1) Yellow light is incident on a single-slit 0.0315 mm wide. On a screen 70.0 cm away, a dark band appears 13.0 mm from the centre of the bright central band. Calculate the wavelength of the light.
tanφ = x/L =13•10^-3/0.7 =1.86•10^-2 ,
φ = 1.06º => sin φ =1.86•10^-2.
b•sin φ = k•λ,
λ = b•sin φ/k =0.0315•10^-3•1.86•10^-2/1 =5.85•10^-7 m
To calculate the wavelength of the light, we can use the formula for single-slit diffraction:
w * sin(θ) = m * λ
where:
w is the width of the slit (0.0315 mm or 0.0315 x 10^-3 m)
θ is the angle of the dark band from the central bright band
m is the order number of the dark band (in this case, m = 1)
λ is the wavelength of the light (what we want to find)
First, let's convert the width of the slit to meters:
w = 0.0315 mm = 0.0315 x 10^-3 m
Next, let's convert the distance to the screen to meters:
d = 70.0 cm = 70.0 x 10^-2 m
Now, we can use the formula to find the wavelength of the light:
w * sin(θ) = m * λ
Rearranging the formula, we have:
λ = w * sin(θ) / m
Substituting the given values:
λ = (0.0315 x 10^-3) * sin(θ) / 1
To find the angle of the dark band, we can use trigonometry.
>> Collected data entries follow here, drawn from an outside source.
-- pv_equiv track=rewrite | github.com/pypi-data/pypi-mirror-384 | packages/virginia-clemm-poe/virginia_clemm_poe-1.0.33-py3-none-any.whl/virginia_clemm_poe/utils/validation.py | validate_model_id
-- ===== SOURCE A (Python) =====
-- def validate_model_id(model_id: str, valid_ids: list[str]) -> tuple[bool, str | None]:
--     """Validate and suggest corrections for model IDs.
--
--     Args:
--         model_id: The model ID to validate
--         valid_ids: List of valid model IDs
--
--     Returns:
--         Tuple of (is_valid, suggested_id)
--     """
--     # Exact match
--     if model_id in valid_ids:
--         return True, None
--
--     # Case-insensitive match
--     lower_id = model_id.lower()
--     for valid_id in valid_ids:
--         if valid_id.lower() == lower_id:
--             return False, valid_id
--
--     # Fuzzy matching (simple substring search)
--     suggestions = []
--     for valid_id in valid_ids:
--         if lower_id in valid_id.lower() or valid_id.lower() in lower_id:
--             suggestions.append(valid_id)
--
--     if len(suggestions) == 1:
--         return False, suggestions[0]
--     elif len(suggestions) > 1:
--         # Return the shortest match as the best suggestion
--         return False, min(suggestions, key=len)
--
--     return False, None
-- ===== SOURCE B (Python) =====
-- def validate_model_id(model_id: str, valid_ids: list[str]) -> tuple[bool, str | None]:
--     """Single pass over valid_ids maintaining exact flag, first case-insensitive
--     match and the substring-suggestion list, instead of A's three scans."""
--     lower_id = model_id.lower()
--     exact_found = False
--     first_ci = None
--     suggestions = []
--     for valid_id in valid_ids:
--         vl = valid_id.lower()
--         if valid_id == model_id:
--             exact_found = True
--         if first_ci is None and vl == lower_id:
--             first_ci = valid_id
--         if lower_id in vl or vl in lower_id:
--             suggestions.append(valid_id)
--     if exact_found:
--         return True, None
--     if first_ci is not None:
--         return False, first_ci
--     if len(suggestions) == 1:
--         return False, suggestions[0]
--     if len(suggestions) > 1:
--         return False, min(suggestions, key=len)
--     return False, None
-- ===== Notes on version B (the rewrite author's own statement) =====
-- stated objective: alternative
-- what changed: Replaces A's three sequential scans (membership test, case-insensitive loop, substring-collection loop) with one loop that maintains an exact-match flag, the first case-insensitive match and the suggestion list simultaneously.
import Mathlib
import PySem

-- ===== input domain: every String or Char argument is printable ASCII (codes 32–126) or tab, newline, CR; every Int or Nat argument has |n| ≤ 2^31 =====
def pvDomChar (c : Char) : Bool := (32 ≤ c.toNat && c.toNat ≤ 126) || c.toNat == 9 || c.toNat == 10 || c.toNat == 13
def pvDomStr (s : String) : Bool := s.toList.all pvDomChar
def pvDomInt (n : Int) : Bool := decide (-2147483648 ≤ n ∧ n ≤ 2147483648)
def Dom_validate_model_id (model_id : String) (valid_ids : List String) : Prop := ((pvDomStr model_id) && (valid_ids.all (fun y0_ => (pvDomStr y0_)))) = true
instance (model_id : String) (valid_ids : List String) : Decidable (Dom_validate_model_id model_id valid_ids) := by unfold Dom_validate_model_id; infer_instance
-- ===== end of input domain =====

-- B fuses A's three scans (exact membership, first case-insensitive match, substring
-- suggestion collection) into one loop over valid_ids; same results, alternative structure.

-- ===== PORT A =====
-- A's second loop: return the first valid_id whose lower() equals lower_id
def vmidCiLoop (lower_id : String) : List String → Option String
  | [] => none
  | v :: rest => if PySem.Str.lower v == lower_id then some v else vmidCiLoop lower_id rest

def validate_model_id (model_id : String) (valid_ids : List String) : Bool × Option String :=
  if valid_ids.contains model_id then (true, none)
  else
    let lower_id := PySem.Str.lower model_id
    match vmidCiLoop lower_id valid_ids with
    | some v => (false, some v)
    | none =>
      let suggestions := valid_ids.foldl (fun acc v =>
        if PySem.Str.isIn lower_id (PySem.Str.lower v) || PySem.Str.isIn (PySem.Str.lower v) lower_id
        then acc ++ [v] else acc) []
      if suggestions.length == 1 then (false, PySem.List.pyGet? suggestions 0)
      else if suggestions.length > 1 then (false, PySem.List.min? suggestions (fun s => PySem.Str.len s))
      else (false, none)

-- ===== PORT B =====
-- one step of B's single loop, updating (exact_found, first_ci, suggestions)
def vmidStep (model_id lower_id : String) (st : Bool × Option String × List String) (v : String) :
    Bool × Option String × List String :=
  let vl := PySem.Str.lower v
  let exact := st.1 || (v == model_id)
  let ci := match st.2.1 with
    | some x => some x
    | none => if vl == lower_id then some v else none
  let sug := if PySem.Str.isIn lower_id vl || PySem.Str.isIn vl lower_id then st.2.2 ++ [v] else st.2.2
  (exact, ci, sug)

def validate_model_id_alt (model_id : String) (valid_ids : List String) : Bool × Option String :=
  let lower_id := PySem.Str.lower model_id
  let st := valid_ids.foldl (vmidStep model_id lower_id) (false, none, [])
  if st.1 then (true, none)
  else match st.2.1 with
  | some v => (false, some v)
  | none =>
    if st.2.2.length == 1 then (false, PySem.List.pyGet? st.2.2 0)
    else if st.2.2.length > 1 then (false, PySem.List.min? st.2.2 (fun s => PySem.Str.len s))
    else (false, none)

-- ===== PRECONDITION & SPEC =====
def Spec_validate_model_id (model_id : String) (valid_ids : List String) (out : Bool × Option String) : Prop := out = validate_model_id_alt model_id valid_ids
instance (model_id : String) (valid_ids : List String) (out : Bool × Option String) : Decidable (Spec_validate_model_id model_id valid_ids out) := by unfold Spec_validate_model_id; infer_instance

-- ===== CLAIM (what is proved, stated in full; the proofs are below) =====
def Claim_equal_validate_model_id : Prop := ∀ (model_id : String) (valid_ids : List String), Dom_validate_model_id model_id valid_ids → Spec_validate_model_id model_id valid_ids (validate_model_id model_id valid_ids)

-- ===== LEMMAS AND PROOFS =====

-- B's fold state, characterised: exact flag = membership, ci slot = A's ci loop (first match),
-- suggestion list = A's filtered collection.
lemma vmid_fold_spec (m lid : String) (xs : List String) (b : Bool) (o : Option String) (l : List String) :
    xs.foldl (vmidStep m lid) (b, o, l) =
      (b || xs.any (fun v => v == m),
       (match o with | some x => some x | none => vmidCiLoop lid xs),
       l ++ xs.filter (fun v => PySem.Str.isIn lid (PySem.Str.lower v) || PySem.Str.isIn (PySem.Str.lower v) lid)) := by
  induction xs generalizing b o l with
  | nil => cases o <;> simp [vmidCiLoop]
  | cons x t ih =>
    simp only [List.foldl_cons, vmidStep, List.any_cons, List.filter_cons, vmidCiLoop]
    rw [ih]
    cases o with
    | some y => simp [Bool.or_assoc]; split_ifs <;> simp
    | none => simp [Bool.or_assoc]; split_ifs <;> simp

lemma vmid_contains (m : String) (xs : List String) :
    xs.contains m = xs.any (fun v => v == m) := by
  induction xs with
  | nil => rfl
  | cons x t ih => rw [List.contains_cons, List.any_cons, ← ih, BEq.comm]

-- ===== VERDICT (by name: the statement is the Claim_ definition above) =====
theorem validate_model_id_spec : Claim_equal_validate_model_id := by
  intro model_id valid_ids _
  show _ = _
  simp only [validate_model_id, validate_model_id_alt, vmid_fold_spec, ← vmid_contains,
    PySem.List.foldl_append_if_eq_filter, List.nil_append, Bool.false_or]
We know that the distance from the center of the bright central band to the dark band is 13.0 mm or 13.0 x 10^-3 m.
sin(θ) = opposite / hypotenuse
sin(θ) = (13.0 x 10^-3 m) / (70.0 x 10^-2 m)
Now we can substitute the value of sin(θ) into the formula for λ:
λ = (0.0315 x 10^-3 m) * [(13.0 x 10^-3 m) / (70.0 x 10^-2 m)]
Simplifying the expression:
λ = (0.0315 x 13.0) / 70.0
Now, we can calculate the value of λ:
λ = 0.00583 m
Finally, we can express the answer in scientific notation:
λ = 5.83 x 10^-3 m
Therefore, the wavelength of the light is 5.83 x 10^-3 meters.